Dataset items
────────

-- pv_equiv track=rewrite | github.com/kavezo/ZipZap | util/storyUtil.py | getEpisodeLevel
-- ===== SOURCE A (Python) =====
-- def getEpisodeLevel(userChara):
--     episodePoints = [0, 1000, 4000, 14000, 64000]
--     bondsTotalPt = userChara['bondsTotalPt']
--
--     level = -1
--     for i in range(len(episodePoints)):
--         if bondsTotalPt >= episodePoints[i]:
--             level = i+1
--     return level
-- ===== SOURCE B (Python) =====
-- def getEpisodeLevel(userChara):
--     pts = [0, 1000, 4000, 14000, 64000]
--     v = userChara['bondsTotalPt']
--     lo, hi = 0, len(pts)
--     while lo < hi:
--         mid = (lo + hi) // 2
--         if pts[mid] <= v:
--             lo = mid + 1
--         else:
--             hi = mid
--     return lo if lo > 0 else -1
-- ===== Notes on version B (the rewrite author's own statement) =====
-- stated objective: alternative
-- what changed: Replaces the linear scan over all five thresholds with a binary search (bisect_right by hand) on the sorted threshold list, mapping result 0 back to the -1 sentinel.
import Mathlib
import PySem

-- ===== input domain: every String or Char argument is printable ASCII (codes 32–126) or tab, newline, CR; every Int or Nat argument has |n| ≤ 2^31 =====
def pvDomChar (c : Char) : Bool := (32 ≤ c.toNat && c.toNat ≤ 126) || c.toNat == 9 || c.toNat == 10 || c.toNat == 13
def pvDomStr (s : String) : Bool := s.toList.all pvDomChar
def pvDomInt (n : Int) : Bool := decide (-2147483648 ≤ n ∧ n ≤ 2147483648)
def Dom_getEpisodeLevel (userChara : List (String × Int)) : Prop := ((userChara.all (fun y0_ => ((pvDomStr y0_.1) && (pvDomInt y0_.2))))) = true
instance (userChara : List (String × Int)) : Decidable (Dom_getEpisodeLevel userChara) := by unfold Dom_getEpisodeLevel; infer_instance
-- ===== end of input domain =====

-- ===== PORT A =====
-- B changes only the search strategy; getEpisodeLevel differs from getEpisodeLevel_alt in nothing else.
-- Port of A: linear scan, level := i+1 whenever bondsTotalPt >= episodePoints[i].
def getEpisodeLevel (userChara : List (String × Int)) : Int :=
  let episodePoints : List Int := [0, 1000, 4000, 14000, 64000]
  -- userChara['bondsTotalPt']: KeyError excluded by Pre_; getD's default is unreachable there
  let bondsTotalPt : Int := (PySem.Dict.mk userChara).getD "bondsTotalPt" 0
  (PySem.List.pyRange 0 (episodePoints.length : Int) 1).foldl
    (fun level i =>
      if bondsTotalPt ≥ PySem.List.pyGetD episodePoints i 0 then i + 1 else level)
    (-1)

-- ===== PORT B =====
-- bisect_right written out as the standard lo/hi binary-search loop of Source B
def pvBisect (pts : List Int) (v : Int) (lo hi : Nat) : Nat :=
  if _h : lo < hi then
    let mid := (lo + hi) / 2
    if pts.getD mid 0 ≤ v then pvBisect pts v (mid + 1) hi else pvBisect pts v lo mid
  else lo
termination_by hi - lo
decreasing_by all_goals omega

def getEpisodeLevel_alt (userChara : List (String × Int)) : Int :=
  let pts : List Int := [0, 1000, 4000, 14000, 64000]
  let v : Int := (PySem.Dict.mk userChara).getD "bondsTotalPt" 0
  let lo := pvBisect pts v 0 pts.length
  if lo > 0 then (lo : Int) else -1

-- ===== PRECONDITION & SPEC =====
-- Pre_ excludes exactly the dicts without the key 'bondsTotalPt', on which A raises KeyError.
def Pre_getEpisodeLevel (userChara : List (String × Int)) : Prop :=
  ((PySem.Dict.mk userChara).contains "bondsTotalPt") = true
instance (userChara : List (String × Int)) : Decidable (Pre_getEpisodeLevel userChara) := by
  unfold Pre_getEpisodeLevel; infer_instance

def pvWitness_getEpisodeLevel : (List (String × Int)) := [("bondsTotalPt", 1000)]

def Spec_getEpisodeLevel (userChara : List (String × Int)) (out : Int) : Prop := out = getEpisodeLevel_alt userChara
instance (userChara : List (String × Int)) (out : Int) : Decidable (Spec_getEpisodeLevel userChara out) := by unfold Spec_getEpisodeLevel; infer_instance

-- ===== CLAIM (what is proved, stated in full; the proofs are below) =====
def Claim_equal_getEpisodeLevel : Prop := ∀ (userChara : List (String × Int)), Dom_getEpisodeLevel userChara → Pre_getEpisodeLevel userChara → Spec_getEpisodeLevel userChara (getEpisodeLevel userChara)

-- ===== LEMMAS AND PROOFS =====
-- Evaluate B's binary search on each interval between consecutive thresholds.
lemma pvB_lt0 (v : Int) (h : v < 0) : pvBisect [0, 1000, 4000, 14000, 64000] v 0 5 = 0 := by
  rw [pvBisect]; norm_num [show ¬((4000:Int) ≤ v) from by omega]
  rw [pvBisect]; norm_num [show ¬((1000:Int) ≤ v) from by omega]
  rw [pvBisect]; norm_num [show ¬((0:Int) ≤ v) from by omega]
  rw [pvBisect]; norm_num

lemma pvB_0 (v : Int) (h0 : (0:Int) ≤ v) (h1 : v < 1000) :
    pvBisect [0, 1000, 4000, 14000, 64000] v 0 5 = 1 := by
  rw [pvBisect]; norm_num [show ¬((4000:Int) ≤ v) from by omega]
  rw [pvBisect]; norm_num [show ¬((1000:Int) ≤ v) from by omega]
  rw [pvBisect]; norm_num [h0]
  rw [pvBisect]; norm_num

lemma pvB_1 (v : Int) (h0 : (1000:Int) ≤ v) (h1 : v < 4000) :
    pvBisect [0, 1000, 4000, 14000, 64000] v 0 5 = 2 := by
  rw [pvBisect]; norm_num [show ¬((4000:Int) ≤ v) from by omega]
  rw [pvBisect]; norm_num [h0]
  rw [pvBisect]; norm_num

lemma pvB_2 (v : Int) (h0 : (4000:Int) ≤ v) (h1 : v < 14000) :
    pvBisect [0, 1000, 4000, 14000, 64000] v 0 5 = 3 := by
  rw [pvBisect]; norm_num [h0]
  rw [pvBisect]; norm_num [show ¬((64000:Int) ≤ v) from by omega]
  rw [pvBisect]; norm_num [show ¬((14000:Int) ≤ v) from by omega]
  rw [pvBisect]; norm_num

lemma pvB_3 (v : Int) (h0 : (14000:Int) ≤ v) (h1 : v < 64000) :
    pvBisect [0, 1000, 4000, 14000, 64000] v 0 5 = 4 := by
  rw [pvBisect]; norm_num [show (4000:Int) ≤ v from by omega]
  rw [pvBisect]; norm_num [show ¬((64000:Int) ≤ v) from by omega]
  rw [pvBisect]; norm_num [h0]
  rw [pvBisect]; norm_num

lemma pvB_4 (v : Int) (h0 : (64000:Int) ≤ v) :
    pvBisect [0, 1000, 4000, 14000, 64000] v 0 5 = 5 := by
  rw [pvBisect]; norm_num [show (4000:Int) ≤ v from by omega]
  rw [pvBisect]; norm_num [h0]
  rw [pvBisect]; norm_num

-- Both results depend on the input only through the looked-up value v; compare the two scans for every v.
lemma pv_core (v : Int) :
    (PySem.List.pyRange 0 (([0, 1000, 4000, 14000, 64000] : List Int).length : Int) 1).foldl
      (fun level i =>
        if v ≥ PySem.List.pyGetD ([0, 1000, 4000, 14000, 64000] : List Int) i 0 then i + 1 else level)
      (-1)
    = (let lo := pvBisect [0, 1000, 4000, 14000, 64000] v 0 5
       if lo > 0 then (lo : Int) else -1) := by
  have hr : PySem.List.pyRange 0 (([0, 1000, 4000, 14000, 64000] : List Int).length : Int) 1
      = [0, 1, 2, 3, 4] := by decide
  rw [hr]
  have gv2 : ([0, 1000, 4000, 14000, 64000] : List Int)[Int.toNat 2] = 4000 := rfl
  have gv3 : ([0, 1000, 4000, 14000, 64000] : List Int)[Int.toNat 3] = 14000 := rfl
  have gv4 : ([0, 1000, 4000, 14000, 64000] : List Int)[Int.toNat 4] = 64000 := rfl
  rcases lt_or_ge v 0 with h0 | h0
  · rw [pvB_lt0 v h0]
    norm_num [PySem.List.pyGetD, PySem.List.pyIdx?, PySem.List.pyGet?, gv2, gv3, gv4,
      show ¬((0:Int) ≤ v) from by omega, show ¬((1000:Int) ≤ v) from by omega,
      show ¬((4000:Int) ≤ v) from by omega, show ¬((14000:Int) ≤ v) from by omega,
      show ¬((64000:Int) ≤ v) from by omega]
  rcases lt_or_ge v 1000 with h1 | h1
  · rw [pvB_0 v h0 h1]
    norm_num [PySem.List.pyGetD, PySem.List.pyIdx?, PySem.List.pyGet?, gv2, gv3, gv4, h0,
      show ¬((1000:Int) ≤ v) from by omega, show ¬((4000:Int) ≤ v) from by omega,
      show ¬((14000:Int) ≤ v) from by omega, show ¬((64000:Int) ≤ v) from by omega]
  rcases lt_or_ge v 4000 with h2 | h2
  · rw [pvB_1 v h1 h2]
    norm_num [PySem.List.pyGetD, PySem.List.pyIdx?, PySem.List.pyGet?, gv2, gv3, gv4, h0, h1,
      show ¬((4000:Int) ≤ v) from by omega, show ¬((14000:Int) ≤ v) from by omega,
      show ¬((64000:Int) ≤ v) from by omega]
  rcases lt_or_ge v 14000 with h3 | h3
  · rw [pvB_2 v h2 h3]
    norm_num [PySem.List.pyGetD, PySem.List.pyIdx?, PySem.List.pyGet?, gv2, gv3, gv4, h0,
      show (1000:Int) ≤ v from by omega, h2,
      show ¬((14000:Int) ≤ v) from by omega, show ¬((64000:Int) ≤ v) from by omega]
  rcases lt_or_ge v 64000 with h4 | h4
  · rw [pvB_3 v h3 h4]
    norm_num [PySem.List.pyGetD, PySem.List.pyIdx?, PySem.List.pyGet?, gv2, gv3, gv4, h0,
      show (1000:Int) ≤ v from by omega, show (4000:Int) ≤ v from by omega, h3,
      show ¬((64000:Int) ≤ v) from by omega]
  · rw [pvB_4 v h4]
    norm_num [PySem.List.pyGetD, PySem.List.pyIdx?, PySem.List.pyGet?, gv2, gv3, gv4, h0,
      show (1000:Int) ≤ v from by omega, show (4000:Int) ≤ v from by omega,
      show (14000:Int) ≤ v from by omega, h4]

-- ===== VERDICT (by name: the statement is the Claim_ definition above) =====
theorem getEpisodeLevel_spec : Claim_equal_getEpisodeLevel := by
  intro userChara _ _
  unfold Spec_getEpisodeLevel getEpisodeLevel getEpisodeLevel_alt
  exact pv_core _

────────

▶ **What you need to do**: Copy exactly the stretch of data above from the line with "pts = [0, 1000, 4000, 14000, 64000]" through the line with "-- ===== input", and omit all other lines.

▶ **Task response**:
--     pts = [0, 1000, 4000, 14000, 64000]
--     v = userChara['bondsTotalPt']
--     lo, hi = 0, len(pts)
--     while lo < hi:
--         mid = (lo + hi) // 2
--         if pts[mid] <= v:
--             lo = mid + 1
--         else:
--             hi = mid
--     return lo if lo > 0 else -1
-- ===== Notes on version B (the rewrite author's own statement) =====
-- stated objective: alternative
-- what changed: Replaces the linear scan over all five thresholds with a binary search (bisect_right by hand) on the sorted threshold list, mapping result 0 back to the -1 sentinel.
import Mathlib
import PySem

-- ===== input domain: every String or Char argument is printable ASCII (codes 32–126) or tab, newline, CR; every Int or Nat argument has |n| ≤ 2^31 =====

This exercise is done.